Being a first-generation student, Kristine is dedicated to community outreach. Especially in teaching young students with similar backgrounds about opportunities in science, technology, engineering, and math (STEM). In March 2017, Kristine was awarded a mentorship award by the Western New York STEM Hub, a non-profit organization dedicated to K-12 STEM education.

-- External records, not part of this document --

-- pv_equiv track=rewrite | github.com/stijn-dejongh/spec-kitty | src/specify_cli/state_contract.py | _remove_subsumed
-- ===== SOURCE A (Python) =====
-- def _remove_subsumed(entries: set[str]) -> set[str]:
--     """Remove entries that are subsumed by a parent directory entry."""
--     return {
--         entry
--         for entry in entries
--         if not any(
--             other != entry and other.endswith("/") and entry.startswith(other)
--             for other in entries
--         )
--     }
-- ===== SOURCE B (Python) =====
-- def _remove_subsumed(entries: set[str]) -> set[str]:
--     """Remove entries that are subsumed by a parent directory entry."""
--     dirs = {e for e in entries if e.endswith("/")}
--
--     def subsumed(e: str) -> bool:
--         # a subsuming entry is exactly a proper prefix of e that ends in "/"
--         return any(e[i - 1] == "/" and e[:i] in dirs for i in range(1, len(e)))
--
--     return {e for e in entries if not subsumed(e)}
-- ===== Notes on version B (the rewrite author's own statement) =====
-- stated objective: faster
-- what changed: Instead of comparing every entry against every other entry (quadratic in the number of entries), B builds the set of directory entries once and, for each entry, looks up only its own prefixes that end in '/'.
import Mathlib
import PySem

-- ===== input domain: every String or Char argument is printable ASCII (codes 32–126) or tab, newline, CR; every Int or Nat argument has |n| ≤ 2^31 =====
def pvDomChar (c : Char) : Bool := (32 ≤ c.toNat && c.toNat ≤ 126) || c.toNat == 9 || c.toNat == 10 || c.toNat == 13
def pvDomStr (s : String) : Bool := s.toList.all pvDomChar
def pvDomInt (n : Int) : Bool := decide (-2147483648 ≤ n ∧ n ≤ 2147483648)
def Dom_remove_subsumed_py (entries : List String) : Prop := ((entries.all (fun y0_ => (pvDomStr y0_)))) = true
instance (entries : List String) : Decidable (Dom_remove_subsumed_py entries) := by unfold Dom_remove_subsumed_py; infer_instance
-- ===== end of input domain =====

-- B replaces A's all-pairs subsumption scan by a one-time set of "/"-ending entries probed with each entry's own "/"-ending prefixes (objective: faster).


-- ===== PORT A =====
-- A: set comprehension keeping each entry with no distinct "/"-ending entry as prefix.
def remove_subsumed_py (entries : List String) : List String :=
  (PySem.Set.ofList entries).filter (fun entry =>
    ! (PySem.Set.ofList entries).any (fun other =>
        other != entry && PySem.Str.endswith other "/" && PySem.Str.startswith entry other))

-- ===== PORT B =====
-- B: the set of "/"-ending entries, built once; an entry is subsumed iff one of its
-- proper prefixes ending in "/" is in that set.
def altDirs (entries : List String) : PySem.Set String :=
  PySem.Set.ofList (entries.filter (fun e => PySem.Str.endswith e "/"))

def altSubsumed (dirs : PySem.Set String) (e : String) : Bool :=
  (PySem.List.pyRange 1 (PySem.Str.len e) 1).any (fun i =>
    PySem.Str.pyGet? e (i - 1) == some '/' &&
      PySem.Set.contains dirs (PySem.Str.slice e none (some i)))

def remove_subsumed_py_alt (entries : List String) : List String :=
  (PySem.Set.ofList entries).filter (fun e => ! altSubsumed (altDirs entries) e)

-- ===== PRECONDITION & SPEC =====
def Spec_remove_subsumed_py (entries : List String) (out : List String) : Prop := out = remove_subsumed_py_alt entries
instance (entries : List String) (out : List String) : Decidable (Spec_remove_subsumed_py entries out) := by unfold Spec_remove_subsumed_py; infer_instance

-- ===== CLAIM (what is proved, stated in full; the proofs are below) =====
def Claim_equal_remove_subsumed_py : Prop := ∀ (entries : List String), Dom_remove_subsumed_py entries → Spec_remove_subsumed_py entries (remove_subsumed_py entries)

-- ===== LEMMAS AND PROOFS =====

-- For any string e, A's inner scan over the whole entry set finds a subsuming entry
-- exactly when B's prefix probe into the directory set does.
theorem key (entries : List String) (e : String) :
    ((PySem.Set.ofList entries).any (fun other =>
        other != e && PySem.Str.endswith other "/" && PySem.Str.startswith e other))
      = altSubsumed (altDirs entries) e := by
  rw [Bool.eq_iff_iff]
  simp only [altSubsumed, altDirs, List.any_eq_true, PySem.Set.mem_ofList,
    Bool.and_eq_true, bne_iff_ne, ne_eq, PySem.Str.endswith_eq, PySem.Str.startswith_eq,
    PySem.Chars.endswith_iff, PySem.Chars.startswith_iff, PySem.List.mem_pyRange_one,
    beq_iff_eq, PySem.Set.contains, List.mem_filter, List.elem_iff, PySem.Str.len_eq,
    PySem.Str.pyGet?_eq, PySem.Chars.pyGet?_eq_listPyGet?]
  constructor
  · rintro ⟨o, ho, ⟨hne, hsuf⟩, hpre⟩
    obtain ⟨t, ht⟩ := hsuf
    have hlen1 : 1 ≤ o.toList.length := by rw [← ht]; simp
    have hlt : o.toList.length < e.toList.length := by
      rcases lt_or_eq_of_le hpre.length_le with h | h
      · exact h
      · exact absurd (String.toList_inj.mp (hpre.eq_of_length h)) hne
    have hslice : (PySem.Str.slice e none (some (o.toList.length : Int))).toList = o.toList := by
      simp only [PySem.Str.toList_slice, PySem.Chars.slice_eq_listSlice,
        PySem.List.slice_to_natCast]
      exact (List.prefix_iff_eq_take.mp hpre).symm
    refine ⟨(o.toList.length : Int), ⟨by exact_mod_cast hlen1, by exact_mod_cast hlt⟩, ?_, ?_⟩
    · have h1 : ((o.toList.length : Int) - 1) = ((o.toList.length - 1 : Nat) : Int) := by omega
      rw [h1, PySem.List.pyGet?_natCast]
      obtain ⟨r, hr⟩ := hpre
      have : e.toList[o.toList.length - 1]? = o.toList[o.toList.length - 1]? := by
        rw [← hr, List.getElem?_append_left (by omega)]
      rw [this, ← ht]
      have hl : (t ++ "/".toList).length - 1 = t.length := by simp
      rw [hl]
      simp
    · rw [String.toList_inj.mp hslice]
      exact ⟨ho, t, ht⟩
  · rintro ⟨i, ⟨h1, h2⟩, _, hp_mem, hsuf⟩
    set p := PySem.Str.slice e none (some i) with hp
    have hpl : p.toList = PySem.List.slice e.toList none (some i) := by rw [hp]; simp
    have htake : p.toList = e.toList.take i.toNat := by
      rw [hpl]; exact PySem.List.slice_to e.toList (by omega)
    refine ⟨p, hp_mem, ⟨?_, hsuf⟩, ?_⟩
    · intro h
      have hlen : p.toList.length = i.toNat := by
        rw [htake, List.length_take]; omega
      rw [h] at hlen
      omega
    · rw [htake]; exact List.take_prefix _ _

-- ===== VERDICT (by name: the statement is the Claim_ definition above) =====
theorem remove_subsumed_py_spec : Claim_equal_remove_subsumed_py := by
  intro entries _
  unfold Spec_remove_subsumed_py remove_subsumed_py remove_subsumed_py_alt
  exact (List.filter_congr (fun e _ => by rw [key entries e])).symm
-- pv_equiv track=rewrite | github.com/jaewoong2/Algo-python | 2021_summer_vacation/DongbinBook.py | divide_city_plan
-- ===== SOURCE A (Python) =====
-- def divide_city_plan(n, m, graph):
--
--     def find(a, parent):
--         if a != parent[a]:
--             return find(parent[a], parent)
--         return parent[a]
--
--     def union(a, b, parent):
--         parent_a = find(a, parent)
--         parent_b = find(b, parent)
--
--         if parent_a < parent_b:
--             parent[parent_b] = parent_a
--         else:
--             parent[parent_a] = parent_b
--
--     def kruskal(graph):
--         max_cost = 0
--         cities = {i: i for i in range(1, n + 1)}
--         sorted_graph = []
--         result = 0
--
--         for node in graph:
--             for vertex in graph[node]:
--                 sorted_graph.append([node, vertex, graph[node][vertex]])
--
--         sorted_graph.sort(key= lambda x: x[2])
--
--         for v in sorted_graph:
--             a, b, cost = v
--             if find(a, cities) != find(b, cities):
--                 union(a, b, cities)
--                 result += cost
--                 max_cost = cost
--
--         return result - max_cost
--
--
--     return kruskal(graph)
-- ===== SOURCE B (Python) =====
-- def divide_city_plan(n, m, graph):
--     # Kruskal via a component-label map (each node labelled with the minimum
--     # node of its component, merged by relabelling) instead of a parent forest
--     # with recursive find/union; tree-edge costs are collected and aggregated
--     # at the end.
--     edges = sorted([(a, b, c) for a, nbrs in graph.items() for b, c in nbrs.items()],
--                    key=lambda e: e[2])
--     comp = {i: i for i in range(1, n + 1)}
--     picked = []
--     for a, b, c in edges:
--         ra, rb = comp[a], comp[b]
--         if ra != rb:
--             lo, hi = (ra, rb) if ra < rb else (rb, ra)
--             comp = {v: (lo if r == hi else r) for v, r in comp.items()}
--             picked.append(c)
--     # edges are scanned in ascending cost order, so the last tree edge is the
--     # most expensive one
--     return sum(picked) - (picked[-1] if picked else 0)
-- ===== Notes on version B (the rewrite author's own statement) =====
-- stated objective: alternative
-- what changed: Kruskal's union-find with recursive find and parent-pointer union is replaced by a component-label map (every node labelled with the minimum node of its component, merges done by relabelling the whole map) and the tree-edge costs are collected in a list and aggregated once at the end instead of running-sum/last-cost accumulators.
import Mathlib
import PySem

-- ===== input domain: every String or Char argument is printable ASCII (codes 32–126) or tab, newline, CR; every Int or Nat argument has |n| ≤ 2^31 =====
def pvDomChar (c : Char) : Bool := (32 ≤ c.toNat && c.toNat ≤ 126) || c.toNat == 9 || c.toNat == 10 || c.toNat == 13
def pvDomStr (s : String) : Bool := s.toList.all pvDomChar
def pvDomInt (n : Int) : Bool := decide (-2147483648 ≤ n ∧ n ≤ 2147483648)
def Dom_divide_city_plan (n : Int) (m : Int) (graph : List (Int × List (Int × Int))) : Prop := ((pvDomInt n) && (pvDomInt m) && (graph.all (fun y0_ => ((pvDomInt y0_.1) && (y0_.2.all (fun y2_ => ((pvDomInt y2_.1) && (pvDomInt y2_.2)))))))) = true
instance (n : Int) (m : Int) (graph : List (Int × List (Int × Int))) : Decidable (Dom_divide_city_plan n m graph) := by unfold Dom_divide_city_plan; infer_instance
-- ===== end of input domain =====

-- B replaces A's recursive union-find Kruskal by a Kruskal over a component-label
-- map (minimum-node labels, merges by relabelling) that collects the tree-edge
-- costs in a list and aggregates them once at the end (objective: alternative).


-- ===== PORT A =====
-- def find(a, parent): recursion ported with a fuel counter n.toNat + 1; under
-- Pre_ the parent chain strictly decreases inside {1..n}, so the fuel is never
-- exhausted (lemma pvFindA_root below).  parent[a] is getD a a: exact under
-- Pre_, which guarantees the key is present (Python raises KeyError otherwise).
def pvFindA (parent : PySem.Dict Int Int) : Nat → Int → Int
  | 0, a => a
  | f + 1, a =>
    let pa := parent.getD a a
    if a ≠ pa then pvFindA parent f pa else pa

def pvUnionA (a b : Int) (parent : PySem.Dict Int Int) (fuel : Nat) : PySem.Dict Int Int :=
  let pa := pvFindA parent fuel a
  let pb := pvFindA parent fuel b
  if pa < pb then parent.insert pb pa else parent.insert pa pb

def divide_city_plan (n : Int) (m : Int) (graph : List (Int × List (Int × Int))) : Int :=
  -- kruskal(graph)
  let fuel := n.toNat + 1
  -- cities = {i: i for i in range(1, n + 1)}
  let cities := (PySem.List.pyRange 1 (n + 1) 1).foldl
      (fun d i => d.insert i i) (PySem.Dict.empty : PySem.Dict Int Int)
  -- for node in graph: for vertex in graph[node]: sorted_graph.append(...)
  -- (graph[node] = the node's own value list: exact under Pre_, keys unique)
  let sorted_graph := PySem.List.sorted
      (graph.foldl (fun acc p =>
        p.2.foldl (fun acc2 q => acc2 ++ [(p.1, q.1, q.2)]) acc) [])
      (fun e => e.2.2) false
  -- for v in sorted_graph: ... (state = (cities, result, max_cost))
  let st := sorted_graph.foldl
      (fun (st : PySem.Dict Int Int × Int × Int) e =>
        if pvFindA st.1 fuel e.1 ≠ pvFindA st.1 fuel e.2.1 then
          (pvUnionA e.1 e.2.1 st.1 fuel, st.2.1 + e.2.2, e.2.2)
        else st)
      (cities, 0, 0)
  st.2.1 - st.2.2
-- pv_equiv track=rewrite | github.com/Volzhanin37/Artezio-Academy | Lesson II/04.py | range2
-- ===== SOURCE A (Python) =====
-- def range2(start=0, stop=None, step=1):
--     if stop == None:
--         stop = start
--         start = 0
--     l = []
--     i = start
--     while ((start < stop and step > 0 and i < stop ) or
--     (start > stop and step < 0 and i > stop)):
--         l.append(i)
--         i += step
--     return l
-- ===== SOURCE B (Python) =====
-- def range2(start=0, stop=None, step=1):
--     if stop is None:
--         start, stop = 0, start
--     if (step > 0 and start < stop) or (step < 0 and start > stop):
--         n = -((start - stop) // step)
--     else:
--         n = 0
--     return [start + k * step for k in range(n)]
-- ===== Notes on version B (the rewrite author's own statement) =====
-- stated objective: alternative
-- what changed: B replaces A's conditional while-loop with a closed-form trip count via floor division and builds the list by a comprehension over range(n).
import Mathlib
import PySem

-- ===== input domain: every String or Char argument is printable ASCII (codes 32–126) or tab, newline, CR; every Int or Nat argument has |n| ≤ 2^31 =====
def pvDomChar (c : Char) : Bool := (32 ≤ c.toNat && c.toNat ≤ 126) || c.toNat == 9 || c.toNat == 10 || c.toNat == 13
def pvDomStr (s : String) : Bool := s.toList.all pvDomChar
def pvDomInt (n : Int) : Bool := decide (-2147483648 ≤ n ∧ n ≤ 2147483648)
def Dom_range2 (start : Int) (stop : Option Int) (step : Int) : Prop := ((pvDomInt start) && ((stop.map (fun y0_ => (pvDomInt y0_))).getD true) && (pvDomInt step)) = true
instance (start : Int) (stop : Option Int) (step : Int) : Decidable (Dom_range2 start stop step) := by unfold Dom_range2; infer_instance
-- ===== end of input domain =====

-- B replaces A's while-loop with a closed-form trip count (floor division) and a map over range(n).

-- ===== PORT A =====
-- A's while loop: i starts at start, appends i and adds step while the (fixed-bounds) condition holds.
def range2Loop (start stop step i : Int) : List Int :=
  if h : (start < stop ∧ step > 0 ∧ i < stop) ∨ (start > stop ∧ step < 0 ∧ i > stop) then
    i :: range2Loop start stop step (i + step)
  else []
termination_by (if step > 0 then stop - i else i - stop).toNat
decreasing_by
  rcases h with ⟨_, h2, h3⟩ | ⟨_, h2, h3⟩ <;> split_ifs <;> omega

def range2 (start : Int) (stop : Option Int) (step : Int) : List Int :=
  match stop with
  | none => range2Loop 0 start step 0
  | some s => range2Loop start s step start

-- ===== PORT B =====
def range2AltCount (start stop step : Int) : Nat :=
  if (step > 0 ∧ start < stop) ∨ (step < 0 ∧ start > stop) then
    (-(PySem.Int.floordiv (start - stop) step)).toNat
  else 0

def range2AltBuild (start stop step : Int) : List Int :=
  (List.range (range2AltCount start stop step)).map (fun k : Nat => start + (k : Int) * step)

def range2_alt (start : Int) (stop : Option Int) (step : Int) : List Int :=
  match stop with
  | none => range2AltBuild 0 start step
  | some s => range2AltBuild start s step

-- ===== PRECONDITION & SPEC =====
def Spec_range2 (start : Int) (stop : Option Int) (step : Int) (out : List Int) : Prop := out = range2_alt start stop step
instance (start : Int) (stop : Option Int) (step : Int) (out : List Int) : Decidable (Spec_range2 start stop step out) := by unfold Spec_range2; infer_instance

-- ===== CLAIM (what is proved, stated in full; the proofs are below) =====
def Claim_equal_range2 : Prop := ∀ (start : Int) (stop : Option Int) (step : Int), Dom_range2 start stop step → Spec_range2 start stop step (range2 start stop step)

-- ===== LEMMAS AND PROOFS =====

-- number of elements the loop will still produce from position i
def cnt (stop step i : Int) : Nat := (-(PySem.Int.floordiv (i - stop) step)).toNat

theorem floordiv_neg_iff_lt (a b : Int) (hb : 0 < b) :
    PySem.Int.floordiv a b < 0 ↔ a < 0 := by
  rw [PySem.Int.floordiv_lt_iff_lt_mul hb]; omega

-- ceiling recurrence: -floor(a/b) counts down by one when b is added to a < 0
theorem ceil_zero (a b : Int) (hb : 0 < b) (ha : 0 ≤ a) :
    (-(PySem.Int.floordiv a b)).toNat = 0 := by
  have := (floordiv_neg_iff_lt a b hb)
  omega

theorem ceil_succ (a b : Int) (hb : 0 < b) (ha : a < 0) :
    (-(PySem.Int.floordiv a b)).toNat = (-(PySem.Int.floordiv (a + b) b)).toNat + 1 := by
  set q := PySem.Int.floordiv a b with hq
  have h1 : q * b ≤ a ∧ a < (q + 1) * b :=
    (PySem.Int.floordiv_eq_iff_of_pos hb).mp hq.symm
  have hqneg : q < 0 := by
    rcases h1 with ⟨h1, _⟩
    nlinarith
  have h2 : PySem.Int.floordiv (a + b) b = q + 1 := by
    rw [PySem.Int.floordiv_eq_iff_of_pos hb]
    constructor <;> nlinarith [h1.1, h1.2]
  rw [h2]
  omega

theorem cnt_neg_flip (stop step i : Int) :
    cnt stop step i = (-(PySem.Int.floordiv (stop - i) (-step))).toNat := by
  unfold cnt
  rw [show stop - i = -(i - stop) by ring, PySem.Int.floordiv_neg_neg]

theorem map_shift (n : Nat) (i step : Int) :
    (List.range (n + 1)).map (fun k : Nat => i + (k : Int) * step) =
      i :: (List.range n).map (fun k : Nat => (i + step) + (k : Int) * step) := by
  rw [List.range_succ_eq_map, List.map_cons, List.map_map]
  refine congrArg₂ List.cons (by push_cast; ring) ?_
  apply List.map_congr_left
  intro k _
  simp only [Function.comp_apply]
  push_cast
  ring

-- the loop from position i produces cnt elements i, i+step, …, in either direction
theorem loop_cnt (start stop step : Int)
    (hs : (0 < step ∧ start < stop) ∨ (step < 0 ∧ stop < start)) :
    ∀ (n : Nat) (i : Int), cnt stop step i = n →
      range2Loop start stop step i = (List.range n).map (fun k : Nat => i + (k : Int) * step) := by
  intro n
  induction n with
  | zero =>
    intro i hc
    rw [range2Loop]
    rcases hs with ⟨h1, h2⟩ | ⟨h1, h2⟩
    · have hni : ¬ i < stop := by
        by_contra h
        rw [show cnt stop step i = (-(PySem.Int.floordiv (i - stop) step)).toNat from rfl,
          ceil_succ (i - stop) step h1 (by omega)] at hc
        omega
      rw [dif_neg (by omega)]; simp
    · have hni : ¬ stop < i := by
        by_contra h
        rw [cnt_neg_flip, ceil_succ (stop - i) (-step) (by omega) (by omega)] at hc
        omega
      rw [dif_neg (by omega)]; simp
  | succ n ih =>
    intro i hc
    rcases hs with ⟨h1, h2⟩ | ⟨h1, h2⟩
    · have hi : i < stop := by
        by_contra h
        rw [show cnt stop step i = (-(PySem.Int.floordiv (i - stop) step)).toNat from rfl,
          ceil_zero (i - stop) step h1 (by omega)] at hc
        omega
      rw [range2Loop, dif_pos (Or.inl ⟨h2, h1, hi⟩)]
      have hrec : cnt stop step (i + step) = n := by
        rw [show cnt stop step i = (-(PySem.Int.floordiv (i - stop) step)).toNat from rfl,
          ceil_succ (i - stop) step h1 (by omega)] at hc
        unfold cnt
        rw [show i + step - stop = (i - stop) + step by ring]
        omega
      rw [ih (i + step) hrec, map_shift]
    · have hi : stop < i := by
        by_contra h
        rw [cnt_neg_flip, ceil_zero (stop - i) (-step) (by omega) (by omega)] at hc
        omega
      rw [range2Loop, dif_pos (Or.inr ⟨h2, h1, hi⟩)]
      have hrec : cnt stop step (i + step) = n := by
        rw [cnt_neg_flip, ceil_succ (stop - i) (-step) (by omega) (by omega)] at hc
        rw [cnt_neg_flip]
        rw [show stop - (i + step) = (stop - i) + -step by ring]
        omega
      rw [ih (i + step) hrec, map_shift]

theorem build_eq (start stop step : Int) :
    range2Loop start stop step start = range2AltBuild start stop step := by
  unfold range2AltBuild range2AltCount
  split_ifs with h
  · rcases h with ⟨h1, h2⟩ | ⟨h1, h2⟩
    · exact loop_cnt start stop step (Or.inl ⟨h1, h2⟩) _ start rfl
    · exact loop_cnt start stop step (Or.inr ⟨h1, h2⟩) _ start rfl
  · rw [range2Loop, dif_neg (by omega)]
    simp

-- ===== VERDICT (by name: the statement is the Claim_ definition above) =====
theorem range2_spec : Claim_equal_range2 := by
  intro start stop step _
  unfold Spec_range2 range2 range2_alt
  cases stop <;> simp [build_eq]
lemma aLoop_start (secret : Int) (bananas : Std.HashMap PKey Int) :
    aLoop 2000 secret [] (∅ : Std.HashSet PKey) bananas
      = mathScan secret 1997 0 (∅ : Std.HashSet PKey) bananas := by
  have e1 : evolve secret 1 = stepB^[1] secret := by rw [evolve_one]; rfl
  have e2 : evolve (stepB^[1] secret) 1 = stepB^[2] secret := by
    rw [evolve_one, ← Function.iterate_succ_apply' stepB 1 secret]
  have e3 : evolve (stepB^[2] secret) 1 = stepB^[3] secret := by
    rw [evolve_one, ← Function.iterate_succ_apply' stepB 2 secret]
  have d1 : PySem.Int.mod (stepB^[1] secret) 10 - PySem.Int.mod secret 10
      = deltaAt secret 0 := by simp [deltaAt, priceAt]
  have d2 : PySem.Int.mod (stepB^[2] secret) 10 - PySem.Int.mod (stepB^[1] secret) 10
      = deltaAt secret 1 := by simp [deltaAt, priceAt]
  have d3 : PySem.Int.mod (stepB^[3] secret) 10 - PySem.Int.mod (stepB^[2] secret) 10
      = deltaAt secret 2 := by simp [deltaAt, priceAt]
  rw [show (2000:Nat) = 1999+1 from rfl, aLoop_succ, e1, d1]
  rw [if_pos (by simp), show (1999:Nat) = 1998+1 from rfl, aLoop_succ, e2, d2]
  rw [if_pos (by simp), show (1998:Nat) = 1997+1 from rfl, aLoop_succ, e3, d3]
  rw [if_pos (by simp)]
  simp only [List.nil_append, List.cons_append]
  exact aLoop_sim secret 1997 0 ∅ ∅ bananas (fun _ => Iff.rfl)

lemma buildPrices_eq : ∀ (n : Nat) (s : Int) (acc : List Int),
    buildPrices n s acc = acc ++ (List.range n).map (fun j => PySem.Int.mod (stepB^[j+1] s) 10) := by
  intro n
  induction n with
  | zero => intro s acc; simp [buildPrices]
  | succ n ih =>
    intro s acc
    simp only [buildPrices]
    rw [ih, show List.range (n+1) = 0 :: (List.range n).map Nat.succ from List.range_succ_eq_map,
      List.map_cons, List.map_map, List.append_assoc, List.singleton_append]
    congr 2

lemma prices_eq (secret : Int) :
    buildPrices 2000 secret [PySem.Int.mod secret 10]
      = (List.range 2001).map (priceAt secret) := by
  have h2001 : List.range 2001 = 0 :: (List.range 2000).map Nat.succ := by
    have h := List.range_succ_eq_map (n := 2000)
    norm_num at h
    exact h
  rw [buildPrices_eq, h2001, List.map_cons, List.map_map, List.singleton_append]
  congr 1

lemma pyGetD_prices (secret : Int) (k : Nat) (hk : k < 2001) :
    PySem.List.pyGetD ((List.range 2001).map (priceAt secret)) ((k : Nat) : Int) 0
      = priceAt secret k := by
  rw [PySem.List.pyGetD_natCast]
  exact PySem.List.getD_map_range (priceAt secret) 2001 k 0 hk

lemma bScan_sim (secret : Int) : ∀ (m j : Nat) (seen : Std.HashSet PKey)
    (bananas : Std.HashMap PKey Int), j + m ≤ 1997 →
    bScan ((List.range 2001).map (priceAt secret))
      ((List.range m).map (fun k => ((j + 4 + k : Nat) : Int))) seen bananas
      = mathScan secret m j seen bananas := by
  intro m
  induction m with
  | zero => intro j seen bananas _; rfl
  | succ m ih =>
    intro j seen bananas hjm
    rw [show List.range (m+1) = 0 :: (List.range m).map Nat.succ from List.range_succ_eq_map,
      List.map_cons, List.map_map]
    have hkey : bKey ((List.range 2001).map (priceAt secret)) ((j + 4 + 0 : Nat) : Int)
        = (deltaAt secret j, deltaAt secret (j+1), deltaAt secret (j+2), deltaAt secret (j+3)) := by
      unfold bKey deltaAt
      have c0 : ((j + 4 + 0 : Nat) : Int) = ((j+4 : Nat) : Int) := by push_cast; ring
      have c1 : ((j + 4 + 0 : Nat) : Int) - 3 = ((j+1 : Nat) : Int) := by push_cast; ring
      have c2 : ((j + 4 + 0 : Nat) : Int) - 4 = ((j : Nat) : Int) := by push_cast; ring
      have c3 : ((j + 4 + 0 : Nat) : Int) - 2 = ((j+2 : Nat) : Int) := by push_cast; ring
      have c4 : ((j + 4 + 0 : Nat) : Int) - 1 = ((j+3 : Nat) : Int) := by push_cast; ring
      rw [c1, c2, c3, c4, c0]
      rw [pyGetD_prices secret j (by omega), pyGetD_prices secret (j+1) (by omega),
        pyGetD_prices secret (j+2) (by omega), pyGetD_prices secret (j+3) (by omega),
        pyGetD_prices secret (j+4) (by omega)]
    have hp : PySem.List.pyGetD ((List.range 2001).map (priceAt secret))
        ((j + 4 + 0 : Nat) : Int) 0 = priceAt secret (j+4) :=
      pyGetD_prices secret (j+4) (by omega)
    have htail : (List.range m).map ((fun k => ((j + 4 + k : Nat) : Int)) ∘ Nat.succ)
        = (List.range m).map (fun k => (((j+1) + 4 + k : Nat) : Int)) := by
      apply List.map_congr_left
      intro k _
      simp only [Function.comp_apply]
      omega
    simp only [bScan]
    rw [hkey, hp, htail]
    simp only [mathScan]
    by_cases hmem : ((deltaAt secret j, deltaAt secret (j+1), deltaAt secret (j+2),
        deltaAt secret (j+3)) : PKey) ∈ seen
    · rw [if_pos ((Std.HashSet.mem_iff_contains).mp hmem), if_pos hmem]
      exact ih (j+1) seen bananas (by omega)
    · rw [if_neg (fun h => hmem ((Std.HashSet.mem_iff_contains).mpr h)), if_neg hmem]
      exact ih (j+1) _ _ (by omega)

lemma range_conv :
    PySem.List.pyRange 4 2001 1 = (List.range 1997).map (fun k => ((0 + 4 + k : Nat) : Int)) := by
  rw [PySem.List.pyRange_one]
  norm_num
  apply List.map_congr_left
  intro k _
  omega

lemma buyer_eq (secret : Int) (bananas : Std.HashMap PKey Int) :
    aLoop 2000 secret [] (∅ : Std.HashSet PKey) bananas
      = bScan (buildPrices 2000 secret [PySem.Int.mod secret 10])
          (PySem.List.pyRange 4 2001 1) (∅ : Std.HashSet PKey) bananas := by
  rw [prices_eq, range_conv, bScan_sim secret 1997 0 _ _ (by omega), aLoop_start]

Learn about Kristine’s research
Title: Understanding cell reprogramming in treatment-resistant prostate cancer using organoids
- Understand the benefits of 3D organoid culture on modeling cancer
- Learn about prostate cancer cell reprogramming and how the understanding of this can lead to improved therapies
Recent studies show that cancer cells can resist treatment by changing into a different cell type. Many treatments for specific cancers, such as breast, prostate, or lung, target vital pathways active in healthy tissue. The reliance of cancer cells on these pathways suggest that they retain properties of healthy cells. A prominent example of targeted treatment is androgen deprivation therapy for advanced prostate cancer. This therapy limits the production and effectiveness of androgen hormones because prostate cancer cells depend on androgen hormones, just like their healthy counterparts. Prostate cancers that become resistant to multiple rounds of therapy often no longer express the target of therapy. These resistant or ‘reprogrammed’ tumor cells are more likely to express different cell lineage markers. These markers are expressed by neuroendocrine cells, a rare cell type in healthy and untreated cancerous prostate tissue. Once prostate cancer cells are reprogrammed, current therapies are ineffective and patients quickly succumb to their disease. Our laboratory studies reprogramming in prostate cancer cells with the aim of developing new drugs to treat these resistant patients. We use murine models and 3D organoid culture of murine and human tumors to understand how prostate cancer cells acquire the ability to reprogram and become resistant. Organoid culture is a valuable tool in our research because it allows the formation of structures that include multiple cell types. In the future, we will use organoids of aggressive prostate cancer in screens of drug candidates and assess drug effectiveness in weeks, rather than the months or years required for classic in vivo studies.
Watch the webinar
Presenter: Kristine Wadosky- Research Affiliate, Postdoctoral Roswell Park Cancer Institute Buffalo, NY
00:00 – Slide 1
Moderator: Hello and welcome. We're glad you joined us for this live webinar, Understanding Cell Reprogramming in Treatment-Resistant Prostate Cancer Using Organoids. I'm Susie Valdez of Labroots, and I'll be moderating this session. Today's education web seminar is presented by Labroots, the leading scientific social networking website and provider of virtual events and webinars advancing scientific collaboration and learning. So let's get started. (00:41)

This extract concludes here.